(Source data)

-- pv_equiv track=rewrite | github.com/MadhuriGhadge/mathminds-ai | phase0/MEX.py | calculate_mex
-- ===== SOURCE A (Python) =====
-- def calculate_mex(arr):
--     n = len(arr)
--     mex_table = []
--     for i in range(n):
--         seen = set()  # To track elements in the current subarray
--         mex = 0  # Start with the smallest non-negative integer
--         for j in range(i, n):
--             seen.add(arr[j])
--             while mex in seen:
--                 mex += 1
--             mex_table.append((i, j, mex))  # Add the MEX of the subarray (i, j)
--     return mex_table
-- ===== SOURCE B (Python) =====
-- def calculate_mex(arr):
--     n = len(arr)
--     out = []
--     for i in range(n):
--         for j in range(i, n):
--             m = 0
--             for v in sorted(set(arr[i:j + 1])):
--                 if v == m:
--                     m += 1
--                 elif v > m:
--                     break
--             out.append((i, j, m))
--     return out
-- ===== Notes on version B (the rewrite author's own statement) =====
-- stated objective: alternative
-- what changed: B replaces A's carried (seen, mex) state and 'while mex in seen' membership loop by an independent per-subarray sorted-scan: it sorts the distinct elements of arr[i:j+1] and walks the sorted list counting up until the first gap.
import Mathlib
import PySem

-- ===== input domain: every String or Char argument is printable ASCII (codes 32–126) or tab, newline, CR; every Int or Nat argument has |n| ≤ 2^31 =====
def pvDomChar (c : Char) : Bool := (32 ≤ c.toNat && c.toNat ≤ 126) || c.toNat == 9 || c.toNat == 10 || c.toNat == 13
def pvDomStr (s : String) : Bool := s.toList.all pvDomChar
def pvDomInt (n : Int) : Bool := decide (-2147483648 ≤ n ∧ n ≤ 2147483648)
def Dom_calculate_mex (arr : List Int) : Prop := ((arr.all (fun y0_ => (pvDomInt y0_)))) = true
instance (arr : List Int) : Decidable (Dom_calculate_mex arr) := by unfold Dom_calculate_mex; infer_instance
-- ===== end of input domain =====

-- B computes each subarray's MEX independently by sorting the distinct elements of arr[i:j+1]
-- and scanning the sorted list for the first gap (alternative decomposition, no carried state);
-- A = B is proved on all inputs.

-- ===== PORT A =====
-- 'while mex in seen: mex += 1' — fuel-bounded loop; fuel seen.length + 1 is always enough,
-- since each pass consumes a distinct member of 'seen' that is ≥ the current value.
def mexAdvance (seen : List Int) : Int → Nat → Int
  | m, 0 => m
  | m, fuel + 1 => if seen.contains m then mexAdvance seen (m + 1) fuel else m

-- inner loop body of A: state = (seen, mex, mex_table)
def stepA (arr : List Int) (i : Int) (st : PySem.Set Int × Int × List (Int × Int × Int))
    (j : Int) : PySem.Set Int × Int × List (Int × Int × Int) :=
  let seen := PySem.Set.add st.1 (PySem.List.pyGetD arr j 0)   -- seen.add(arr[j]); j in range here
  let mex := mexAdvance seen st.2.1 (seen.length + 1)
  (seen, mex, st.2.2 ++ [(i, j, mex)])

def calculate_mex (arr : List Int) : List (Int × Int × Int) :=
  let n : Int := arr.length
  (PySem.List.pyRange 0 n 1).foldl
    (fun table i =>
      ((PySem.List.pyRange i n 1).foldl (stepA arr i) (PySem.Set.empty, 0, table)).2.2)
    []

-- ===== PORT B =====
-- 'for v in sorted(set(...)): if v == m: m += 1 elif v > m: break' — structural recursion
-- on the sorted list; returning m transcribes the break.
def scanMex : List Int → Int → Int
  | [], m => m
  | v :: rest, m =>
      if v = m then scanMex rest (m + 1)
      else if v > m then m
      else scanMex rest m

def calculate_mex_alt (arr : List Int) : List (Int × Int × Int) :=
  let n : Int := arr.length
  (PySem.List.pyRange 0 n 1).foldl
    (fun out i =>
      (PySem.List.pyRange i n 1).foldl
        (fun out j =>
          let vals := PySem.Set.ofList (PySem.List.slice arr (some i) (some (j + 1)))
          let m := scanMex (PySem.List.sorted vals (fun x => x) false) 0
          out ++ [(i, j, m)])
        out)
    []

-- ===== PRECONDITION & SPEC =====
def Spec_calculate_mex (arr : List Int) (out : List (Int × Int × Int)) : Prop := out = calculate_mex_alt arr
instance (arr : List Int) (out : List (Int × Int × Int)) : Decidable (Spec_calculate_mex arr out) := by unfold Spec_calculate_mex; infer_instance

-- ===== CLAIM (what is proved, stated in full; the proofs are below) =====
def Claim_equal_calculate_mex : Prop := ∀ (arr : List Int), Dom_calculate_mex arr → Spec_calculate_mex arr (calculate_mex arr)

-- ===== LEMMAS AND PROOFS =====

-- the result of the while-loop is at least its start
lemma mexAdvance_le (seen : List Int) : ∀ (fuel : Nat) (m : Int), m ≤ mexAdvance seen m fuel := by
  intro fuel
  induction fuel with
  | zero => intro m; simp [mexAdvance]
  | succ f ih =>
    intro m
    simp only [mexAdvance]
    split
    · exact le_trans (by omega) (ih (m + 1))
    · exact le_refl m

-- with enough fuel the while-loop computes the least r ≥ m outside 'seen'
lemma mexAdvance_spec (seen : List Int) :
    ∀ (fuel : Nat) (m : Int),
      (seen.filter (fun x => decide (m ≤ x))).length < fuel →
      mexAdvance seen m fuel ∉ seen ∧
        ∀ k, m ≤ k → k < mexAdvance seen m fuel → k ∈ seen := by
  intro fuel
  induction fuel with
  | zero => intro m h; omega
  | succ f ih =>
    intro m h
    simp only [mexAdvance]
    by_cases hm : seen.contains m
    · simp only [hm, if_true]
      have hmem : m ∈ seen := List.mem_of_elem_eq_true hm
      have hfilt : (seen.filter (fun x => decide (m + 1 ≤ x))).length
          < (seen.filter (fun x => decide (m ≤ x))).length := by
        have heq : seen.filter (fun x => decide (m + 1 ≤ x))
            = (seen.filter (fun x => decide (m ≤ x))).filter (fun x => decide (m + 1 ≤ x)) := by
          rw [List.filter_filter]
          apply List.filter_congr
          intro x _
          by_cases h1 : (m:Int) + 1 ≤ x <;> by_cases h2 : m ≤ x <;> simp [h1, h2]
          omega
        rw [heq]
        apply List.length_filter_lt_length_iff_exists.mpr
        refine ⟨m, ?_, ?_⟩
        · simp [List.mem_filter, hmem]
        · simp
      have hrec := ih (m + 1) (by omega)
      refine ⟨hrec.1, ?_⟩
      intro k hk1 hk2
      rcases eq_or_ne k m with hkm | hkm
      · exact hkm ▸ hmem
      · have hk' : m + 1 ≤ k := by omega
        exact hrec.2 k hk' hk2
    · simp only [hm]
      refine ⟨fun hc => hm (List.elem_eq_true_of_mem hc), ?_⟩
      intro k hk1 hk2; simp at hk2; omega

-- fuel 'len + 1' is always enough
lemma fuel_ok (seen : List Int) (m : Int) :
    (seen.filter (fun x => decide (m ≤ x))).length < seen.length + 1 := by
  have := List.length_filter_le (fun x => decide (m ≤ x)) seen
  omega

-- on a strictly increasing list, scanMex from m computes the least r ≥ m outside the list
lemma scanMex_spec : ∀ (L : List Int), L.Pairwise (· < ·) → ∀ (m : Int),
    m ≤ scanMex L m ∧ scanMex L m ∉ L ∧ ∀ k, m ≤ k → k < scanMex L m → k ∈ L := by
  intro L
  induction L with
  | nil => intro _ m; refine ⟨le_refl m, by simp, ?_⟩; intro k h1 h2; simp [scanMex] at h2; omega
  | cons v rest ih =>
    intro hp m
    have hv : ∀ x ∈ rest, v < x := fun x hx => (List.pairwise_cons.mp hp).1 x hx
    have hrest := ih (List.pairwise_cons.mp hp).2
    simp only [scanMex]
    by_cases hvm : v = m
    · simp only [hvm, if_true]
      obtain ⟨h1, h2, h3⟩ := hrest (m + 1)
      refine ⟨by omega, ?_, ?_⟩
      · intro hc
        rcases List.mem_cons.mp hc with hc | hc
        · omega
        · exact h2 hc
      · intro k hk1 hk2
        rcases eq_or_ne k m with rfl | hne
        · exact List.mem_cons.mpr (Or.inl (by omega))
        · exact List.mem_cons.mpr (Or.inr (h3 k (by omega) hk2))
    · simp only [hvm, if_false]
      by_cases hgt : v > m
      · simp only [hgt, if_true]
        refine ⟨le_refl m, ?_, ?_⟩
        · intro hc
          rcases List.mem_cons.mp hc with hc | hc
          · omega
          · have := hv m hc; omega
        · intro k h1 h2; omega
      · simp only [hgt, if_false]
        obtain ⟨h1, h2, h3⟩ := hrest m
        refine ⟨h1, ?_, ?_⟩
        · intro hc
          rcases List.mem_cons.mp hc with hc | hc
          · omega
          · exact h2 hc
        · intro k hk1 hk2
          exact List.mem_cons.mpr (Or.inr (h3 k hk1 hk2))

-- the two mex computations agree: B's sorted-scan equals A's advance from the carried mex,
-- provided every 0 ≤ k < mex is already in the set
lemma scan_eq_advance (l : List Int) (mex : Int) (hm : 0 ≤ mex)
    (hpre : ∀ k, 0 ≤ k → k < mex → k ∈ PySem.Set.ofList l) :
    scanMex (PySem.List.sorted (PySem.Set.ofList l) (fun x => x) false) 0
      = mexAdvance (PySem.Set.ofList l) mex ((PySem.Set.ofList l).length + 1) := by
  set S := PySem.Set.ofList l with hS
  set L := PySem.List.sorted S (fun x => x) false with hL
  have hmemL : ∀ x : Int, x ∈ L ↔ x ∈ S := by
    intro x; rw [hL]; exact PySem.List.mem_sorted _ _ _ _
  have hpair : L.Pairwise (· < ·) := by
    rw [hL, hS]; exact PySem.List.sorted_ofList_pairwise_lt l
  obtain ⟨hge1, hnot1, hlt1⟩ := scanMex_spec L hpair 0
  obtain ⟨hnot2, hlt2⟩ := mexAdvance_spec S (S.length + 1) mex (fuel_ok S mex)
  have hge2 : mex ≤ mexAdvance S mex (S.length + 1) := mexAdvance_le S _ mex
  by_contra hne
  rcases lt_or_gt_of_ne hne with hlt | hgt
  · -- scan result < advance result → scan result ∈ S, contra
    by_cases hr : scanMex L 0 < mex
    · exact hnot1 ((hmemL _).mpr (hpre _ hge1 hr))
    · exact hnot1 ((hmemL _).mpr (hlt2 _ (by omega) hlt))
  · exact hnot2 ((hmemL _).mp (hlt1 _ (by omega) hgt))

lemma slice_snoc (arr : List Int) (i j : Int) (hi : 0 ≤ i) (hij : i ≤ j)
    (hj : j < arr.length) :
    PySem.List.slice arr (some i) (some (j + 1))
      = PySem.List.slice arr (some i) (some j) ++ [arr.getD j.toNat 0] := by
  obtain ⟨a, rfl⟩ : ∃ a : Nat, i = (a : Int) := ⟨i.toNat, by omega⟩
  obtain ⟨b, rfl⟩ : ∃ b : Nat, j = (b : Int) := ⟨j.toNat, by omega⟩
  rw [show ((b : Int) + 1) = ((b + 1 : Nat) : Int) by push_cast; ring]
  rw [PySem.List.slice_natCast, PySem.List.slice_natCast]
  have hb : b < arr.length := by omega
  have hab : a ≤ b := by omega
  rw [show (((b : Int)).toNat) = b by omega]
  rw [List.getD_eq_getElem _ _ hb]
  rw [show b + 1 - a = (b - a) + 1 by omega]
  rw [List.take_add_one, List.getElem?_drop]
  rw [show a + (b - a) = b by omega]
  simp [List.getElem?_eq_getElem hb]

lemma slice_self (arr : List Int) (i : Int) (hi : 0 ≤ i) :
    PySem.List.slice arr (some i) (some i) = [] := by
  have hi' : i = (i.toNat : Int) := by omega
  rw [hi', PySem.List.slice_natCast]
  simp

lemma ofList_snoc (l : List Int) (x : Int) :
    PySem.Set.ofList (l ++ [x]) = PySem.Set.add (PySem.Set.ofList l) x := by
  rw [PySem.Set.ofList_eq_foldl, PySem.Set.ofList_eq_foldl, List.foldl_append]
  rfl

-- inner loops agree: A's carried (seen, mex) advance equals B's per-subarray sorted-scan
lemma inner_eq (arr : List Int) (i : Int) (hi : 0 ≤ i) :
    ∀ (fuel : Nat) (j0 : Int), fuel = (arr.length - j0).toNat → i ≤ j0 →
    ∀ (s : PySem.Set Int) (mex : Int) (t : List (Int × Int × Int)),
      s = PySem.Set.ofList (PySem.List.slice arr (some i) (some j0)) →
      mex ∉ s → 0 ≤ mex → (∀ k, 0 ≤ k → k < mex → k ∈ s) →
      ((PySem.List.pyRange j0 arr.length 1).foldl (stepA arr i) (s, mex, t)).2.2
        = (PySem.List.pyRange j0 arr.length 1).foldl
            (fun out j =>
              let vals := PySem.Set.ofList (PySem.List.slice arr (some i) (some (j + 1)))
              let m := scanMex (PySem.List.sorted vals (fun x => x) false) 0
              out ++ [(i, j, m)]) t := by
  intro fuel
  induction fuel with
  | zero =>
    intro j0 hf hij s mex t hs hm1 hm2 hm3
    have hj : (arr.length : Int) ≤ j0 := by omega
    have : PySem.List.pyRange j0 arr.length 1 = [] := by
      apply List.eq_nil_iff_forall_not_mem.mpr
      intro x hx
      rw [PySem.List.mem_pyRange_one] at hx
      omega
    simp [this]
  | succ f ih =>
    intro j0 hf hij s mex t hs hm1 hm2 hm3
    have hj : j0 < (arr.length : Int) := by omega
    rw [PySem.List.pyRange_one_cons hj]
    simp only [List.foldl_cons]
    have hget : PySem.List.pyGetD arr j0 0 = arr.getD j0.toNat 0 :=
      PySem.List.pyGetD_of_nonneg arr 0 (by omega)
    have hseen : PySem.Set.add s (PySem.List.pyGetD arr j0 0)
        = PySem.Set.ofList (PySem.List.slice arr (some i) (some (j0 + 1))) := by
      rw [hget, hs, slice_snoc arr i j0 hi hij hj, ofList_snoc]
    set seen := PySem.Set.add s (PySem.List.pyGetD arr j0 0) with hseendef
    have hsub : ∀ x, x ∈ s → x ∈ seen := by
      intro x hx; rw [hseendef, PySem.Set.mem_add]; exact Or.inl hx
    have hpre : ∀ k, 0 ≤ k → k < mex → k ∈ seen := fun k h1 h2 => hsub k (hm3 k h1 h2)
    obtain ⟨hn, hlt⟩ := mexAdvance_spec seen (seen.length + 1) mex (fuel_ok seen mex)
    have hge : mex ≤ mexAdvance seen mex (seen.length + 1) := mexAdvance_le seen _ mex
    -- B's sorted-scan at (i, j0) equals A's advanced mex
    have hscan : scanMex (PySem.List.sorted
          (PySem.Set.ofList (PySem.List.slice arr (some i) (some (j0 + 1)))) (fun x => x) false) 0
        = mexAdvance seen mex (seen.length + 1) := by
      have hpre' := hpre
      rw [hseen] at hpre'
      have h := scan_eq_advance (PySem.List.slice arr (some i) (some (j0 + 1))) mex hm2 hpre'
      rw [hseen]
      exact h
    show ((PySem.List.pyRange (j0+1) arr.length 1).foldl (stepA arr i) (stepA arr i (s, mex, t) j0)).2.2 = _
    have hstepA : stepA arr i (s, mex, t) j0
        = (seen, mexAdvance seen mex (seen.length + 1),
            t ++ [(i, j0, mexAdvance seen mex (seen.length + 1))]) := rfl
    rw [hstepA]
    simp only [hscan]
    exact ih (j0 + 1) (by omega) (by omega) seen _ _ hseen hn (by omega)
      (fun k h1 h2 => by
        by_cases hkm : k < mex
        · exact hpre k h1 hkm
        · exact hlt k (by omega) h2)

-- ===== VERDICT (by name: the statement is the Claim_ definition above) =====
theorem calculate_mex_spec : Claim_equal_calculate_mex := by
  intro arr _
  unfold Spec_calculate_mex calculate_mex calculate_mex_alt
  apply PySem.List.foldl_congr_mem
  intro table i hi
  rw [PySem.List.mem_pyRange_one] at hi
  exact inner_eq arr i hi.1 (arr.length - i).toNat i rfl (le_refl i)
    PySem.Set.empty 0 table (by rw [slice_self arr i hi.1]; rfl)
    (by simp [PySem.Set.empty]) (le_refl 0) (fun k h1 h2 => by omega)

(End Source data)

How to complete this task
Above are the records; from them, give again exactly the lines from the one containing "rw [hget, hs, slice_snoc" through the one containing "simp only [hscan]", both included.

Solution to the problem
      rw [hget, hs, slice_snoc arr i j0 hi hij hj, ofList_snoc]
    set seen := PySem.Set.add s (PySem.List.pyGetD arr j0 0) with hseendef
    have hsub : ∀ x, x ∈ s → x ∈ seen := by
      intro x hx; rw [hseendef, PySem.Set.mem_add]; exact Or.inl hx
    have hpre : ∀ k, 0 ≤ k → k < mex → k ∈ seen := fun k h1 h2 => hsub k (hm3 k h1 h2)
    obtain ⟨hn, hlt⟩ := mexAdvance_spec seen (seen.length + 1) mex (fuel_ok seen mex)
    have hge : mex ≤ mexAdvance seen mex (seen.length + 1) := mexAdvance_le seen _ mex
    -- B's sorted-scan at (i, j0) equals A's advanced mex
    have hscan : scanMex (PySem.List.sorted
          (PySem.Set.ofList (PySem.List.slice arr (some i) (some (j0 + 1)))) (fun x => x) false) 0
        = mexAdvance seen mex (seen.length + 1) := by
      have hpre' := hpre
      rw [hseen] at hpre'
      have h := scan_eq_advance (PySem.List.slice arr (some i) (some (j0 + 1))) mex hm2 hpre'
      rw [hseen]
      exact h
    show ((PySem.List.pyRange (j0+1) arr.length 1).foldl (stepA arr i) (stepA arr i (s, mex, t) j0)).2.2 = _
    have hstepA : stepA arr i (s, mex, t) j0
        = (seen, mexAdvance seen mex (seen.length + 1),
            t ++ [(i, j0, mexAdvance seen mex (seen.length + 1))]) := rfl
    rw [hstepA]
    simp only [hscan]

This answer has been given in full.